I have referenced many sources trying to explain how to find "alpha", but I have no clue how to do this in my code.
Thank you for any help and insight!
I think this question is actually outside the range of SO because it involves statistics. You would probably be better to answer on, say, Cross Validation. However, let me offer one or two remarks.
The K-S is used for testing whether a given set of data has arisen from a given, fully specified distribution function. (Even for this purpose it might not be optimal.) It's not intended, as far as I know, as a measure of fit amongst alternatives.
To make inferences about probabilities one must have a viable probability model for the data in the first place.
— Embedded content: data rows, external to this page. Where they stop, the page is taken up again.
-- pv_equiv track=rewrite | github.com/ElNiak/PANTHER-Ivy | ivy_analysis_mixin.py | _check_error_patterns
-- ===== SOURCE A (Python) =====
-- from typing import Any, Dict, List, Optional, Tuple
--
-- def _check_error_patterns(stderr_content: str) -> List[str]:
--     """
--     Check stderr for error patterns.
--
--     Args:
--         stderr_content: Content of stderr
--
--     Returns:
--         List of error messages found
--     """
--     error_patterns = [
--         "No such file or directory",
--         "timeout: failed to run command",
--         "error:",
--         "Error:",
--         "ERROR:",
--         "failed:",
--         "Failed:",
--         "FAILED:",
--     ]
--
--     errors = []
--     for pattern in error_patterns:
--         if pattern in stderr_content:
--             # Extract the line containing the error
--             for line in stderr_content.split("\n"):
--                 if pattern in line:
--                     errors.append(line.strip())
--                     break
--
--     return errors
-- ===== SOURCE B (Python) =====
-- def _check_error_patterns(stderr_content: str):
--     """Single pass over the lines: record the first matching stripped line per
--     pattern in a dict, then emit in pattern order."""
--     error_patterns = [
--         "No such file or directory",
--         "timeout: failed to run command",
--         "error:",
--         "Error:",
--         "ERROR:",
--         "failed:",
--         "Failed:",
--         "FAILED:",
--     ]
--     found = {}
--     for line in stderr_content.split("\n"):
--         for pattern in error_patterns:
--             if pattern not in found and pattern in line:
--                 found[pattern] = line.strip()
--     return [found[p] for p in error_patterns if p in found]
-- ===== Notes on version B (the rewrite author's own statement) =====
-- stated objective: alternative
-- what changed: Replaced A's per-pattern rescans (substring test on the whole stderr, then a fresh split and scan of the lines for each pattern) by one split and one forward pass over the lines filling a dict pattern -> first matching stripped line, then an ordered emit over the pattern list.
import Mathlib
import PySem

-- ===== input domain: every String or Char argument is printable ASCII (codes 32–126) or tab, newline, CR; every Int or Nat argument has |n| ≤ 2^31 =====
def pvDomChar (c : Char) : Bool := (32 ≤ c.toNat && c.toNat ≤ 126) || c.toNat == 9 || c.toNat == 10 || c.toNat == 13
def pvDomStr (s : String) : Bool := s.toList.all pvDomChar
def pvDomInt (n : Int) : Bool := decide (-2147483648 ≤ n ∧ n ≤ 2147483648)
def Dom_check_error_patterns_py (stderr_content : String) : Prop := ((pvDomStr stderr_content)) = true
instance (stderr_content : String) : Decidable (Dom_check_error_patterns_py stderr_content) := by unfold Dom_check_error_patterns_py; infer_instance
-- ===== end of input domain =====

-- B replaces A's per-pattern rescans (substring test on the whole stderr, then a
-- fresh split and scan of the lines for each pattern) with one split and one
-- forward pass filling a dict pattern -> first matching stripped line, then an
-- ordered emit over the pattern list (objective: alternative; same result).

-- ===== PORT A =====
def pvErrorPatterns : List String :=
  ["No such file or directory", "timeout: failed to run command",
   "error:", "Error:", "ERROR:", "failed:", "Failed:", "FAILED:"]

-- A's inner 'for line in split: if pattern in line: append(line.strip()); break'
def pvFirstMatchA (pattern : String) (lines errors : List String) : List String :=
  match lines with
  | [] => errors
  | line :: rest =>
    if PySem.Str.isIn pattern line then errors ++ [PySem.Str.strip line]
    else pvFirstMatchA pattern rest errors

def check_error_patterns_py (stderr_content : String) : List String :=
  pvErrorPatterns.foldl (fun errors pattern =>
    if PySem.Str.isIn pattern stderr_content then
      pvFirstMatchA pattern ((PySem.Str.split? stderr_content "\n").getD []) errors
    else errors) []

-- ===== PORT B =====
def check_error_patterns_py_alt (stderr_content : String) : List String :=
  let lines := (PySem.Str.split? stderr_content "\n").getD []
  let found : PySem.Dict String String :=
    lines.foldl (fun found line =>
      pvErrorPatterns.foldl (fun found pattern =>
        if !found.contains pattern && PySem.Str.isIn pattern line then
          found.insert pattern (PySem.Str.strip line)
        else found) found) PySem.Dict.empty
  pvErrorPatterns.foldl (fun out pattern =>
    match found.get? pattern with
    | some line => out ++ [line]
    | none => out) []

-- ===== PRECONDITION & SPEC =====
def Spec_check_error_patterns_py (stderr_content : String) (out : List String) : Prop := out = check_error_patterns_py_alt stderr_content
instance (stderr_content : String) (out : List String) : Decidable (Spec_check_error_patterns_py stderr_content out) := by unfold Spec_check_error_patterns_py; infer_instance

-- ===== CLAIM (what is proved, stated in full; the proofs are below) =====
def Claim_equal_check_error_patterns_py : Prop := ∀ (stderr_content : String), Dom_check_error_patterns_py stderr_content → Spec_check_error_patterns_py stderr_content (check_error_patterns_py stderr_content)

-- ===== LEMMAS AND PROOFS =====

-- A's inner loop is 'first matching line, stripped and appended'
theorem pvFirstMatchA_eq (p : String) (lines errors : List String) :
    pvFirstMatchA p lines errors =
      match lines.find? (fun l => PySem.Str.isIn p l) with
      | some l => errors ++ [PySem.Str.strip l]
      | none => errors := by
  induction lines with
  | nil => rfl
  | cons line rest ih =>
    rw [pvFirstMatchA, List.find?_cons]
    cases h : PySem.Str.isIn p line <;> simp [ih]

-- every piece produced by splitOn is a contiguous substring of the input
theorem pv_go_infix (sep : List Char) (s : List Char) :
    ∀ (fuel : Nat) (l cur : List Char) (acc : List (List Char)),
      (∀ a ∈ acc, a <:+: s) → (cur.reverse ++ l) <:+: s →
      ∀ x ∈ PySem.Chars.splitOn.go sep fuel l cur acc, x <:+: s := by
  intro fuel
  induction fuel with
  | zero =>
    intro l cur acc hacc hcl x hx
    rw [PySem.Chars.splitOn.go.eq_def] at hx
    simp at hx
    rcases hx with h | h
    · exact hacc x h
    · exact h ▸ hcl
  | succ fuel ih =>
    intro l cur acc hacc hcl x hx
    rw [PySem.Chars.splitOn.go.eq_def] at hx
    cases l with
    | nil =>
      simp at hx
      rcases hx with h | h
      · exact hacc x h
      · subst h; simpa using hcl
    | cons c rest =>
      have hcr : cur.reverse <:+: s :=
        List.IsInfix.trans ⟨[], c :: rest, by simp⟩ hcl
      by_cases hp : sep.isPrefixOf (c :: rest) = true
      · simp only [hp, if_true] at hx
        refine ih _ [] _ ?_ ?_ x hx
        · intro a ha
          rcases List.mem_cons.mp ha with h | h
          · exact h ▸ hcr
          · exact hacc a h
        · have h1 : List.drop sep.length (c :: rest) <:+: (c :: rest) :=
            (List.drop_suffix _ _).isInfix
          have h2 : (c :: rest) <:+: s := List.IsInfix.trans ⟨cur.reverse, [], by simp⟩ hcl
          simpa using h1.trans h2
      · simp only [hp] at hx
        refine ih _ _ _ hacc ?_ x hx
        simpa using hcl

theorem pv_splitOn_infix (cs sep x : List Char) (hx : x ∈ PySem.Chars.splitOn cs sep) :
    x <:+: cs := by
  unfold PySem.Chars.splitOn at hx
  exact pv_go_infix sep cs _ cs [] [] (by simp) (by simp) x hx

-- a line of s.split("\n") containing p forces p to be a substring of s
theorem pv_isIn_of_line (s p line : String)
    (hline : line ∈ (PySem.Str.split? s "\n").getD [])
    (hp : PySem.Str.isIn p line = true) : PySem.Str.isIn p s = true := by
  have hsplit : PySem.Str.split? s "\n" = some ((PySem.Chars.splitOn s.toList ['\n']).map String.ofList) := by
    simp [PySem.Str.split?, PySem.Chars.split?]
  rw [hsplit] at hline
  simp only [Option.getD_some, List.mem_map] at hline
  obtain ⟨cs, hcs, hofs⟩ := hline
  have hinf : cs <:+: s.toList := pv_splitOn_infix _ _ _ hcs
  rw [PySem.Str.isIn_eq, PySem.Chars.isIn_iff_infix] at hp ⊢
  have hl : line.toList = cs := by subst hofs; simp
  rw [hl] at hp
  exact hp.trans hinf

-- the inner fold over the pattern list: effect on one key
theorem pv_inner_get (p line : String) :
    ∀ (ps : List String) (d : PySem.Dict String String),
      (ps.foldl (fun found pattern =>
          if !found.contains pattern && PySem.Str.isIn pattern line then
            found.insert pattern (PySem.Str.strip line)
          else found) d).get? p =
        match d.get? p with
        | some v => some v
        | none => if p ∈ ps ∧ PySem.Str.isIn p line then some (PySem.Str.strip line) else none := by
  intro ps
  induction ps with
  | nil => intro d; cases h : d.get? p <;> simp [h]
  | cons q rest ih =>
    intro d
    rw [List.foldl_cons, ih]
    by_cases hq : p = q
    · subst hq
      cases hd : d.get? p with
      | some v =>
        have hc : d.contains p = true := by simp [PySem.Dict.contains_eq_isSome_get?, hd]
        simp [hc, hd]
      | none =>
        have hc : d.contains p = false := by simp [PySem.Dict.contains_eq_isSome_get?, hd]
        cases hiq : PySem.Chars.isIn p.toList line.toList with
        | true => simp [hc, hiq, PySem.Str.isIn_eq, PySem.Dict.get?_insert_self]
        | false => simp [hc, hd, hiq, PySem.Str.isIn_eq]
    · have hget : ((if !d.contains q && PySem.Str.isIn q line then
            d.insert q (PySem.Str.strip line) else d).get? p) = d.get? p := by
        split
        · rw [PySem.Dict.get?_insert]; simp [hq]
        · rfl
      rw [hget]
      cases hd : d.get? p <;> simp [hq]

-- the outer single pass: the dict maps each pattern to its first matching line, stripped
theorem pv_found_get (p : String) (hp : p ∈ pvErrorPatterns) :
    ∀ (lines : List String) (d : PySem.Dict String String),
      (lines.foldl (fun found line =>
          pvErrorPatterns.foldl (fun found pattern =>
            if !found.contains pattern && PySem.Str.isIn pattern line then
              found.insert pattern (PySem.Str.strip line)
            else found) found) d).get? p =
        match d.get? p with
        | some v => some v
        | none => (lines.find? (fun l => PySem.Str.isIn p l)).map PySem.Str.strip := by
  intro lines
  induction lines with
  | nil => intro d; cases h : d.get? p <;> simp [h]
  | cons line rest ih =>
    intro d
    rw [List.foldl_cons, ih, pv_inner_get]
    cases hd : d.get? p with
    | some v => simp
    | none =>
      cases hiq : PySem.Chars.isIn p.toList line.toList with
      | true => simp [hiq, hp, PySem.Str.isIn_eq]
      | false => simp [hiq, hp, PySem.Str.isIn_eq]

-- ===== VERDICT (by name: the statement is the Claim_ definition above) =====
theorem check_error_patterns_py_spec : Claim_equal_check_error_patterns_py := by
  intro s _
  unfold Spec_check_error_patterns_py check_error_patterns_py check_error_patterns_py_alt
  refine PySem.List.foldl_congr_mem' _ _ _ _ ?_
  intro p hp errors
  rw [pvFirstMatchA_eq, pv_found_get p hp, PySem.Dict.get?_empty]
  cases hf : ((PySem.Str.split? s "\n").getD []).find? (fun l => PySem.Str.isIn p l) with
  | none =>
    simp only [Option.map_none]
    split <;> rfl
  | some l =>
    have hmem := List.mem_of_find?_eq_some hf
    have hl := List.find?_some hf
    rw [pv_isIn_of_line s p l hmem hl]
    simp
In this case, what is the space of alternatives and how are probabilities assigned to them under the null and alternative hypotheses?
Now, to get that unhelpful comment that I offered. Thanks for being so tactful about it! This is what I was trying to express.
You try scales from 1 to 100 in unit steps. I wanted to point out that scales less than one produce curious results. Now I see some close fits, which is especially true when p-values are considered; there's nothing to tell them apart from that for scale=2. Here's a plot.
Each triple gives (scale, K-S, p).
The main thing might be, what do you want from your data?